Check each line of the entries for "only" and report the ones that have it.

DATA EXCERPTS:

*** Begin section ***

-- pv_equiv track=rewrite | github.com/Saksham-Chhabra/grain-route | ml/examples/generate_ml_lecture_docx.py | summarize_feature_columns
-- ===== SOURCE A (Python) =====
-- from typing import Any, Dict, List, Optional, Tuple
--
-- def summarize_feature_columns(feature_columns: List[str]) -> Dict[str, List[str]]:
--     groups: Dict[str, List[str]] = {
--         "festival_*": [],
--         "income": [],
--         "request_*": [],
--         "shipment_*": [],
--         "batch_*": [],
--         "ratios_and_deltas": [],
--         "other": [],
--     }
--
--     for col in feature_columns:
--         if col.startswith("festival_"):
--             groups["festival_*"] .append(col)
--         elif col.startswith("per_capita_income"):
--             groups["income"].append(col)
--         elif col.startswith("request_status_") or col in {"requested_kg", "unique_food_types", "request_count"}:
--             groups["request_*"].append(col)
--         elif col.startswith("incoming_") or col.startswith("outgoing_") or col == "avg_travel_time_minutes":
--             groups["shipment_*"].append(col)
--         elif col.startswith("produced_") or col.startswith("avg_batch_") or col == "avg_shelf_life_hours":
--             groups["batch_*"].append(col)
--         elif col in {
--             "supply_demand_gap_kg",
--             "net_flow_kg",
--             "production_vs_demand_ratio",
--             "request_to_supply_ratio",
--         }:
--             groups["ratios_and_deltas"].append(col)
--         else:
--             groups["other"].append(col)
--
--     # remove empties
--     return {k: v for k, v in groups.items() if v}
-- ===== SOURCE B (Python) =====
-- def summarize_feature_columns(feature_columns):
--     def classify(col):
--         if col.startswith("festival_"):
--             return "festival_*"
--         if col.startswith("per_capita_income"):
--             return "income"
--         if col.startswith("request_status_") or col in {"requested_kg", "unique_food_types", "request_count"}:
--             return "request_*"
--         if col.startswith("incoming_") or col.startswith("outgoing_") or col == "avg_travel_time_minutes":
--             return "shipment_*"
--         if col.startswith("produced_") or col.startswith("avg_batch_") or col == "avg_shelf_life_hours":
--             return "batch_*"
--         if col in {"supply_demand_gap_kg", "net_flow_kg", "production_vs_demand_ratio", "request_to_supply_ratio"}:
--             return "ratios_and_deltas"
--         return "other"
--
--     result = {}
--     for group in ("festival_*", "income", "request_*", "shipment_*", "batch_*", "ratios_and_deltas", "other"):
--         members = [c for c in feature_columns if classify(c) == group]
--         if members:
--             result[group] = members
--     return result
-- ===== Notes on version B (the rewrite author's own statement) =====
-- stated objective: alternative
-- what changed: Instead of one element-major pass appending into a pre-seeded dict of lists and stripping empties afterwards, B uses a classify helper and builds the result group-major: for each of the seven group names in order it filters the matching columns in one comprehension and inserts the group only if non-empty.
import Mathlib
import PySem

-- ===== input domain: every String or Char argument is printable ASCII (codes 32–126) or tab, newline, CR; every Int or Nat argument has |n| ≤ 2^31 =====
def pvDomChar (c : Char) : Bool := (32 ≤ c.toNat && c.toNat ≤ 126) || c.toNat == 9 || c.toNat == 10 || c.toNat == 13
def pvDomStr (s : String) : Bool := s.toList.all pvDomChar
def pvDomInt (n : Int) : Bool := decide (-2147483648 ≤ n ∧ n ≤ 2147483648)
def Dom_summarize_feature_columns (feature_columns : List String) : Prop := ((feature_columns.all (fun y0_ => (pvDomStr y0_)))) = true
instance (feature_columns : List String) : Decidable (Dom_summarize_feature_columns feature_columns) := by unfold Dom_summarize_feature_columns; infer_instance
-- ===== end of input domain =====

-- B replaces A's single element-major pass over a pre-seeded dict of lists (empties stripped at the end)
-- by a classify helper and a group-major build: one filter per group name, inserted only if non-empty (objective: alternative).

-- ===== PORT A =====
def pvInitGroups : PySem.Dict String (List String) :=
  PySem.Dict.ofList [("festival_*", []), ("income", []), ("request_*", []),
    ("shipment_*", []), ("batch_*", []), ("ratios_and_deltas", []), ("other", [])]

def pvStepA (groups : PySem.Dict String (List String)) (col : String) : PySem.Dict String (List String) :=
  if PySem.Str.startswith col "festival_" then groups.modify "festival_*" [] (· ++ [col])
  else if PySem.Str.startswith col "per_capita_income" then groups.modify "income" [] (· ++ [col])
  else if PySem.Str.startswith col "request_status_" || (col == "requested_kg" || col == "unique_food_types" || col == "request_count") then
    groups.modify "request_*" [] (· ++ [col])
  else if PySem.Str.startswith col "incoming_" || PySem.Str.startswith col "outgoing_" || col == "avg_travel_time_minutes" then
    groups.modify "shipment_*" [] (· ++ [col])
  else if PySem.Str.startswith col "produced_" || PySem.Str.startswith col "avg_batch_" || col == "avg_shelf_life_hours" then
    groups.modify "batch_*" [] (· ++ [col])
  else if col == "supply_demand_gap_kg" || col == "net_flow_kg" || col == "production_vs_demand_ratio" || col == "request_to_supply_ratio" then
    groups.modify "ratios_and_deltas" [] (· ++ [col])
  else groups.modify "other" [] (· ++ [col])

def summarize_feature_columns (feature_columns : List String) : List (String × List String) :=
  ((feature_columns.foldl pvStepA pvInitGroups).items).filter (fun p => !p.2.isEmpty)

-- ===== PORT B =====
def pvClassify (col : String) : String :=
  if PySem.Str.startswith col "festival_" then "festival_*"
  else if PySem.Str.startswith col "per_capita_income" then "income"
  else if PySem.Str.startswith col "request_status_" || (col == "requested_kg" || col == "unique_food_types" || col == "request_count") then "request_*"
  else if PySem.Str.startswith col "incoming_" || PySem.Str.startswith col "outgoing_" || col == "avg_travel_time_minutes" then "shipment_*"
  else if PySem.Str.startswith col "produced_" || PySem.Str.startswith col "avg_batch_" || col == "avg_shelf_life_hours" then "batch_*"
  else if col == "supply_demand_gap_kg" || col == "net_flow_kg" || col == "production_vs_demand_ratio" || col == "request_to_supply_ratio" then "ratios_and_deltas"
  else "other"

def pvGroupNames : List String :=
  ["festival_*", "income", "request_*", "shipment_*", "batch_*", "ratios_and_deltas", "other"]

def summarize_feature_columns_alt (feature_columns : List String) : List (String × List String) :=
  (pvGroupNames.foldl
    (fun acc g =>
      let members := feature_columns.filter (fun c => pvClassify c == g)
      if members.isEmpty then acc else acc.insert g members)
    PySem.Dict.empty).items

-- ===== PRECONDITION & SPEC =====
def Spec_summarize_feature_columns (feature_columns : List String) (out : List (String × List String)) : Prop := out = summarize_feature_columns_alt feature_columns
instance (feature_columns : List String) (out : List (String × List String)) : Decidable (Spec_summarize_feature_columns feature_columns out) := by unfold Spec_summarize_feature_columns; infer_instance

-- ===== CLAIM (what is proved, stated in full; the proofs are below) =====
def Claim_equal_summarize_feature_columns : Prop := ∀ (feature_columns : List String), Dom_summarize_feature_columns feature_columns → Spec_summarize_feature_columns feature_columns (summarize_feature_columns feature_columns)

-- ===== LEMMAS AND PROOFS =====

theorem pvStepA_eq (d : PySem.Dict String (List String)) (col : String) :
    pvStepA d col = d.modify (pvClassify col) [] (· ++ [col]) := by
  unfold pvStepA pvClassify
  split_ifs <;> rfl

theorem pvClassify_mem (c : String) : pvClassify c ∈ pvGroupNames := by
  unfold pvClassify pvGroupNames
  split_ifs <;> simp

theorem pvStepA_funext : pvStepA = fun d c => d.modify (pvClassify c) [] (· ++ [c]) :=
  funext fun d => funext fun c => pvStepA_eq d c

theorem pvInit_getD (g : String) : pvInitGroups.getD g [] = [] := by
  have h : pvInitGroups = PySem.Dict.mk [("festival_*", []), ("income", []), ("request_*", []),
      ("shipment_*", []), ("batch_*", []), ("ratios_and_deltas", []), ("other", [])] := by decide
  rw [h, PySem.Dict.getD_eq_get?_getD]
  simp [PySem.Dict.get?_mk_cons]
  split_ifs <;> rfl

theorem lemA_fold (cols : List String) :
    cols.foldl pvStepA pvInitGroups
      = (cols.map (fun c => (pvClassify c, c))).foldl
          (fun d p => d.modify p.1 [] (· ++ [p.2])) pvInitGroups := by
  rw [List.foldl_map, pvStepA_funext]

theorem lemA_keys (cols : List String) :
    (cols.foldl pvStepA pvInitGroups).keys = pvGroupNames := by
  rw [pvStepA_funext, PySem.Dict.keys_foldl_modify_key]
  have h : pvInitGroups.keys = pvGroupNames := by decide
  rw [h, PySem.Set.update_eq_append_filter]
  have : (PySem.Set.ofList (cols.map pvClassify)).filter
      (fun y => !(PySem.Set.contains pvGroupNames y)) = [] := by
    apply List.filter_eq_nil_iff.mpr
    intro y hy
    obtain ⟨c, _, rfl⟩ := List.mem_map.mp ((PySem.Set.mem_ofList _ _).mp hy)
    simpa using pvClassify_mem c
  rw [this, List.append_nil]

theorem lemA_getD (cols : List String) (g : String) :
    (cols.foldl pvStepA pvInitGroups).getD g [] = cols.filter (fun c => pvClassify c == g) := by
  rw [lemA_fold, PySem.Dict.getD_foldl_modify_append, pvInit_getD]
  rw [List.filter_map, List.map_map]
  simp [Function.comp_def]

theorem lemA_items (cols : List String) :
    (cols.foldl pvStepA pvInitGroups).items
      = pvGroupNames.map (fun g => (g, cols.filter (fun c => pvClassify c == g))) := by
  rw [PySem.Dict.items_eq_map_keys (cols.foldl pvStepA pvInitGroups)
        (by rw [lemA_keys]; decide) []]
  rw [lemA_keys]
  exact List.map_congr_left fun g _ => by rw [lemA_getD]

theorem lemB_fold (ps : List (String × List String)) :
    ∀ (acc : PySem.Dict String (List String)),
      (∀ p ∈ ps, acc.contains p.1 = false) → (ps.map Prod.fst).Nodup →
      (ps.foldl (fun a p => if p.2.isEmpty then a else a.insert p.1 p.2) acc).items
        = acc.items ++ ps.filter (fun p => !p.2.isEmpty) := by
  induction ps with
  | nil => intro acc _ _; simp
  | cons p ps ih =>
    intro acc hc hnd
    simp only [List.foldl_cons]
    by_cases hp : p.2.isEmpty
    · rw [if_pos hp, ih acc (fun q hq => hc q (List.mem_cons_of_mem _ hq))
        (hnd.sublist ((List.sublist_cons_self p ps).map Prod.fst))]
      simp [hp]
    · rw [if_neg hp]
      have hnotc : acc.contains p.1 = false := hc p (List.mem_cons_self ..)
      rw [ih (acc.insert p.1 p.2) ?_ ?_]
      · rw [PySem.Dict.items_insert]
        simp [hnotc, hp]
      · intro q hq
        rw [PySem.Dict.contains_insert]
        have hne : q.1 ≠ p.1 := by
          simp only [List.map_cons, List.nodup_cons] at hnd
          exact fun h => hnd.1 (h ▸ List.mem_map_of_mem hq)
        simp [hne, hc q (List.mem_cons_of_mem _ hq)]
      · exact hnd.sublist ((List.sublist_cons_self p ps).map Prod.fst)

theorem lemB (cols : List String) :
    summarize_feature_columns_alt cols
      = (pvGroupNames.map (fun g => (g, cols.filter (fun c => pvClassify c == g)))).filter
          (fun p => !p.2.isEmpty) := by
  unfold summarize_feature_columns_alt
  have h : pvGroupNames.foldl
      (fun acc g =>
        let members := cols.filter (fun c => pvClassify c == g)
        if members.isEmpty then acc else acc.insert g members)
      PySem.Dict.empty
      = (pvGroupNames.map (fun g => (g, cols.filter (fun c => pvClassify c == g)))).foldl
          (fun a p => if p.2.isEmpty then a else a.insert p.1 p.2) PySem.Dict.empty := by
    rw [List.foldl_map]
  have hcont : ∀ p ∈ pvGroupNames.map (fun g => (g, cols.filter (fun c => pvClassify c == g))),
      PySem.Dict.empty.contains p.1 = false := fun p _ => PySem.Dict.contains_empty (ν := List String) p.1
  have hnd : ((pvGroupNames.map (fun g => (g, cols.filter (fun c => pvClassify c == g)))).map Prod.fst).Nodup := by
    rw [List.map_map]
    simp [Function.comp_def]
    decide
  rw [h, lemB_fold _ PySem.Dict.empty hcont hnd]
  simp [PySem.Dict.empty]

-- ===== VERDICT (by name: the statement is the Claim_ definition above) =====
theorem summarize_feature_columns_spec : Claim_equal_summarize_feature_columns := by
  intro cols _
  unfold Spec_summarize_feature_columns
  rw [lemB]
  unfold summarize_feature_columns
  rw [lemA_items]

*** End section ***

REPLY TO THE EXERCISE:
-- what changed: Instead of one element-major pass appending into a pre-seeded dict of lists and stripping empties afterwards, B uses a classify helper and builds the result group-major: for each of the seven group names in order it filters the matching columns in one comprehension and inserts the group only if non-empty.
-- by a classify helper and a group-major build: one filter per group name, inserted only if non-empty (objective: alternative).
    simp only [List.foldl_cons]
          simp only [List.map_cons, List.nodup_cons] at hnd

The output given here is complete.